[Stored data entries]
-- pv_equiv track=rewrite | github.com/testzer0/AmbiQT | src/utils/sql.py | lower
-- ===== SOURCE A (Python) =====
-- def lower(s):
--     s = s.replace("``", "`")
--     lowers = ""
--     current_quote = None
--     for c in s:
--         if current_quote is None:
--             lowers += c.lower()
--             if c in ['"', '\'', '`']:
--                 current_quote = c
--         else:
--             lowers += c
--             if c == current_quote:
--                 current_quote = None
--     return lowers
-- ===== SOURCE B (Python) =====
-- QUOTES = '"\'`'
--
--
-- def lower(s):
--     # Region-wise: locate whole quoted literals with str.find and lowercase
--     # only the stretches between them (instead of a per-character state machine).
--     s = s.replace("``", "`")
--     n = len(s)
--     parts = []
--     i = 0
--     while i < n:
--         j = min((p for p in (s.find(q, i) for q in QUOTES) if p != -1), default=n)
--         parts.append(s[i:j].lower())
--         if j == n:
--             break
--         q = s[j]
--         k = s.find(q, j + 1)
--         if k == -1:
--             parts.append(s[j:])
--             i = n
--         else:
--             parts.append(s[j:k + 1])
--             i = k + 1
--     return "".join(parts)
-- ===== Notes on version B (the rewrite author's own statement) =====
-- stated objective: alternative
-- what changed: B locates whole quoted literals region-wise with str.find (min of next-quote positions, then the matching close quote) and lowercases only the slices between them, instead of A's per-character quote-state machine.
import Mathlib
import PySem
lemma roots_compress (m c F : Nat) (f rk g : Int → Int)
    (hclos : ∀ x, pvUFS m x → pvUFS m (f x))
    (hri : ∀ x, pvUFS m x → f x ≠ x → rk x < rk (f x))
    (hrb : ∀ x, pvUFS m x → 0 ≤ rk x ∧ rk x ≤ (c : Int))
    (hF : c < F) (u : Int) (hu : pvUFS m u)
    (hchar : ∀ x, pvUFS m x → g x =
      if x ∈ chainF F f u ∧ x ≠ rootF F f u then rootF F f u else f x) :
    ∀ x, pvUFS m x → rootF F g x = rootF F f x := by
  have hrS : pvUFS m (rootF F f u) :=
    chainF_mem F f rk m hclos u hu _ (rootF_mem_chainF F f u)
  have hrfix : f (rootF F f u) = rootF F f u :=
    rootF_fix F f rk m (c : Int) hclos hri (fun x hx => (hrb x hx).2) u hu
      (by have := hrb u hu; omega)
  have hgclos : ∀ x, pvUFS m x → pvUFS m (g x) := by
    intro x hx; rw [hchar x hx]; split
    · exact hrS
    · exact hclos x hx
  have hgri : ∀ x, pvUFS m x → g x ≠ x → rk x < rk (g x) := by
    intro x hx hne
    rw [hchar x hx] at hne ⊢
    by_cases hc : x ∈ chainF F f u ∧ x ≠ rootF F f u
    · rw [if_pos hc] at hne ⊢
      exact rank_lt_rootF F f rk m hclos hri u hu x hc.1 hc.2
    · rw [if_neg hc] at hne ⊢; exact hri x hx hne
  suffices h : ∀ (n : Nat) (x : Int), pvUFS m x → (c : Int) - rk x < (n : Int) →
      rootF F g x = rootF F f x by
    intro x hx; exact h (c + 1) x hx (by have := hrb x hx; push_cast; omega)
  intro n
  induction n with
  | zero =>
    intro x hx hlt
    exact absurd hlt (by have := hrb x hx; push_cast; omega)
  | succ n ih =>
    intro x hx hlt
    by_cases hg : g x = x
    · have hf : f x = x := by
        by_cases hc : x ∈ chainF F f u ∧ x ≠ rootF F f u
        · rw [hchar x hx, if_pos hc] at hg
          exact absurd hg.symm hc.2
        · rw [hchar x hx, if_neg hc] at hg; exact hg
      rw [rootF_of_fix F g x hg, rootF_of_fix F f x hf]
    · rw [rootF_unroll m c F g rk hgclos hgri hrb hF x hx hg,
        ih (g x) (hgclos x hx)
          (by have := hgri x hx hg; push_cast at hlt ⊢; omega)]
      by_cases hc : x ∈ chainF F f u ∧ x ≠ rootF F f u
      · have hgx : g x = rootF F f u := by rw [hchar x hx, if_pos hc]
        rw [hgx, rootF_of_fix F f _ hrfix,
          mem_chain_root m c F f rk hclos hri hrb hF F u hu
            (by have := hrb u hu; omega) x hc.1]
      · have hgx : g x = f x := by rw [hchar x hx, if_neg hc]
        have hfx : f x ≠ x := hgx ▸ hg
        rw [hgx, ← rootF_unroll m c F f rk hclos hri hrb hF x hx hfx]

Problem statement:
State the number of lines in the records above that contain the string "hrfix", and give nothing else.

Answer to this problem:
2